Big post-pandemic investment in cities
Then, after pandemic restrictions lifted, U.S. cities got what Harvey describes as “an extraordinary level of reinvestment” from the Biden administration, largely through its American Rescue Plan Act, with billions of dollars pumped into public safety, housing, infrastructure and community programs.
“There are many plausible explanations for the recent crime downturn: sharper policing strategy, more police overtime, low unemployment, the lure of digital life, the post-pandemic return to normalcy,” wrote Henry Grabar in The Atlantic last month.
But only the Biden-administration investments match the scope and scale of the drop in violent crime, he argued.
There are a few caveats that prompt the experts to warn Americans against prematurely celebrating the trend.
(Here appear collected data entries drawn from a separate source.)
-- pv_equiv track=rewrite | github.com/ryota-sugimoto/palmsite | scripts/unused/label_from_rdrpcatch_pfam_palmannot.py | summarize_model_overlap
-- ===== SOURCE A (Python) =====
-- from typing import Dict, Iterable, Iterator, List, Optional, Sequence, Tuple
--
-- def merge_intervals(iv: Sequence[Tuple[int, int]], max_gap: int = 0) -> List[Tuple[int, int]]:
--     if not iv:
--         return []
--     arr = sorted(iv, key=lambda x: (x[0], x[1]))
--     out: List[Tuple[int, int]] = [arr[0]]
--     for s, e in arr[1:]:
--         ps, pe = out[-1]
--         if s <= pe + max_gap:
--             out[-1] = (ps, max(pe, e))
--         else:
--             out.append((s, e))
--     return out
--
-- def intersect_len(iv1: Sequence[Tuple[int, int]], iv2: Sequence[Tuple[int, int]]) -> int:
--     a = merge_intervals(iv1, max_gap=0)
--     b = merge_intervals(iv2, max_gap=0)
--     i = j = 0
--     total = 0
--     while i < len(a) and j < len(b):
--         s = max(a[i][0], b[j][0])
--         e = min(a[i][1], b[j][1])
--         if e > s:
--             total += e - s
--         if a[i][1] < b[j][1]:
--             i += 1
--         else:
--             j += 1
--     return total
--
-- def summarize_model_overlap(
--     span_iv: Sequence[Tuple[int, int]],
--     model_to_intervals: Dict[str, List[Tuple[int, int]]],
--     topn: int = 8,
-- ) -> str:
--     if not span_iv or not model_to_intervals:
--         return ""
--     pairs = []
--     for model, iv in model_to_intervals.items():
--         ov = intersect_len(span_iv, iv)
--         if ov > 0:
--             pairs.append((model, ov))
--     pairs.sort(key=lambda x: (-x[1], x[0]))
--     shown = pairs[:topn]
--     return ",".join(f"{m}:{ov}" for m, ov in shown)
-- ===== SOURCE B (Python) =====
-- def merge_intervals(iv, max_gap=0):
--     if not iv:
--         return []
--     arr = sorted(iv, key=lambda x: (x[0], x[1]))
--     out = [arr[0]]
--     for s, e in arr[1:]:
--         ps, pe = out[-1]
--         if s <= pe + max_gap:
--             out[-1] = (ps, max(pe, e))
--         else:
--             out.append((s, e))
--     return out
--
-- def overlap_len(a, b):
--     # a and b are merged (disjoint, start-ordered) interval lists: the total
--     # intersection is the sum of the positive parts of all pairwise overlaps.
--     return sum(max(0, min(e1, e2) - max(s1, s2)) for s1, e1 in a for s2, e2 in b)
--
-- def summarize_model_overlap(span_iv, model_to_intervals, topn=8):
--     if not span_iv or not model_to_intervals:
--         return ""
--     span = merge_intervals(span_iv)
--     pairs = [(m, ov)
--              for m, iv in model_to_intervals.items()
--              for ov in (overlap_len(span, merge_intervals(iv)),)
--              if ov > 0]
--     shown = sorted(pairs, key=lambda x: (-x[1], x[0]))[:topn]
--     return ",".join("%s:%d" % p for p in shown)
-- ===== Notes on version B (the rewrite author's own statement) =====
-- stated objective: faster
-- what changed: The two-pointer sweep in intersect_len is replaced by a direct sum of the clipped pairwise overlaps between the merged span and each model's merged intervals, the span is sorted/merged once instead of once per model, and the loop-and-append plus in-place sort top level becomes a comprehension with sorted().
import Mathlib
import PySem
-- each symbol step of B only grows the reachable set
theorem pvStepB_mono2 (p : List String × PySem.Set String) (s : String) :
    ∀ x ∈ p.2, x ∈ (match pvSym? s with
      | some t => if PySem.Set.contains p.2 t then p
                  else (p.1 ++ [t], PySem.Set.add p.2 t)
      | none => p).2 := by
  intro x hx
  cases hsym : pvSym? s with
  | none => simpa using hx
  | some t =>
    dsimp only
    by_cases hc : t ∈ p.2
    · rw [if_pos ((PySem.Set.contains_iff _ _).mpr hc)]; exact hx
    · rw [if_neg (fun h => hc ((PySem.Set.contains_iff _ _).mp h))]
      exact (PySem.Set.mem_add p.2 t x).mpr (Or.inl hx)

theorem pvLoopB_mono (g : PySem.Dict String (List (List String))) :
    ∀ fuel st, ∀ x ∈ st.2, x ∈ pvLoopB g fuel st := by
  intro fuel
  induction fuel with
  | zero => intro st x hx; simpa [pvLoopB] using hx
  | succ fuel ih =>
    intro st x hx
    rw [pvLoopB_succ_eq]
    cases hpop : PySem.List.pop? st.1 (-1) with
    | none => exact hx
    | some p =>
      obtain ⟨v, rest⟩ := p
      dsimp only
      apply ih
      exact pvFoldlPred (fun p => x ∈ p.2) _ _ (rest, st.2) hx
        (fun rep _ p hp => pvFoldlPred (fun p => x ∈ p.2) _ _ p hp
          (fun s _ p' hp' => pvStepB_mono2 p' s x hp'))

theorem pvLoopB_sound (g : PySem.Dict String (List (List String))) (start : String) :
    ∀ fuel stack R, (∀ x ∈ stack, x ∈ R) → (∀ x ∈ R, pvReach g start x) →
      ∀ x ∈ pvLoopB g fuel (stack, R), pvReach g start x := by
  intro fuel
  induction fuel with
  | zero =>
    intro stack R _ hreach x hx
    exact hreach x (by simpa [pvLoopB] using hx)
  | succ fuel ih =>
    intro stack R hsub hreach x hx
    rw [pvLoopB_succ_eq] at hx
    cases hpop : PySem.List.pop? stack (-1) with
    | none => rw [hpop] at hx; exact hreach x hx
    | some p =>
      obtain ⟨v, rest⟩ := p
      rw [hpop] at hx; dsimp only at hx
      have hstack := pvPop_eq hpop
      have hvreach : pvReach g start v := hreach v (hsub v (by rw [hstack]; simp))
      have hinv : (fun (p : List String × PySem.Set String) =>
          (∀ y ∈ p.1, y ∈ p.2) ∧ (∀ y ∈ p.2, pvReach g start y))
          ((g.getD v []).foldl (fun p rep =>
            rep.foldl (fun (p : List String × PySem.Set String) s =>
              match pvSym? s with
              | some t => if PySem.Set.contains p.2 t then p
                          else (p.1 ++ [t], PySem.Set.add p.2 t)
              | none => p) p) (rest, R)) := by
        refine pvFoldlPred
          (fun (p : List String × PySem.Set String) =>
            (∀ y ∈ p.1, y ∈ p.2) ∧ (∀ y ∈ p.2, pvReach g start y)) _ _ (rest, R)
          ⟨fun y hy => hsub y (by rw [hstack]; simp [hy]), hreach⟩ ?_
        intro rep hrep p hp
        refine pvFoldlPred
          (fun (p : List String × PySem.Set String) =>
            (∀ y ∈ p.1, y ∈ p.2) ∧ (∀ y ∈ p.2, pvReach g start y)) _ _ p hp ?_
        intro s hs q hq
        cases hsym : pvSym? s with
        | none => simpa using hq
        | some t =>
          dsimp only
          by_cases hc : t ∈ q.2
          · rw [if_pos ((PySem.Set.contains_iff _ _).mpr hc)]; exact hq
          · rw [if_neg (fun h => hc ((PySem.Set.contains_iff _ _).mp h))]
            have hedge : t ∈ pvSuccs g v := pvMem_succs.mpr ⟨rep, hrep, s, hs, hsym⟩
            have htreach : pvReach g start t := Relation.ReflTransGen.tail hvreach hedge
            constructor
            · intro y hy
              rcases List.mem_append.mp hy with h' | h'
              · exact (PySem.Set.mem_add q.2 t y).mpr (Or.inl (hq.1 y h'))
              · exact (PySem.Set.mem_add q.2 t y).mpr (Or.inr (List.mem_singleton.mp h'))
            · intro y hy
              rcases (PySem.Set.mem_add q.2 t y).mp hy with h' | h'
              · exact hq.2 y h'
              · exact h' ▸ htreach
      exact ih _ _ hinv.1 hinv.2 x hx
While the statistics show violent crime is down across the country, the national averages hide the reality that Black communities remain disproportionately affected.
U.S. President Donald Trump announced at a Tuesday news conference that he will send the National Guard to Chicago. The announcement, part of Trump’s continuing threats to expand federal law enforcement across the country, came the day after a U.S. federal judge blocked the Trump administration from using the military to fight crime in California.
Crime remains high in certain neighbourhoods
“No one can make me believe that one or two years of investment is going to offset generations of victimization and offending in particular neighbourhoods,” said Johnson of Georgia State.
Harvey of NYU is wary that attention to the national trend means that certain areas where crime persist could get ignored.
“For the neighbourhoods that are where this violence is most concentrated, it’s still quite high,” she said.
Although the broad classes of violent crime all showed sharp decreases in the 2025 Major Cities Chiefs report — with robbery down 20 per cent, aggravated assault down 10 per cent and rape down nine per cent — Harvey points out that one key category is on the rise: domestic violence.
There’s also concern that the crime-reduction trend won’t necessarily continue.

Whether it’s politicians, police or violence-prevention program officials, Piquero says people are quick to claim credit when crime numbers go down, but will not be so quick to take responsibility if the numbers go back up.
“Now is not the time to take our foot off of the intervention and prevention pedal,” Piquero said.
“The U.S. still has a violent crime problem vis-a-vis places like Canada and the U.K. and Australia,” he said. “But we’re moving in the direction that we all want to be moving in.”
Johnson says police, government and communities must keep doing the things that have worked to lower violence.
“Right now we may just have a lull of sorts,” he said. “If we feel like the battle is over and won, we’re fooling ourselves.”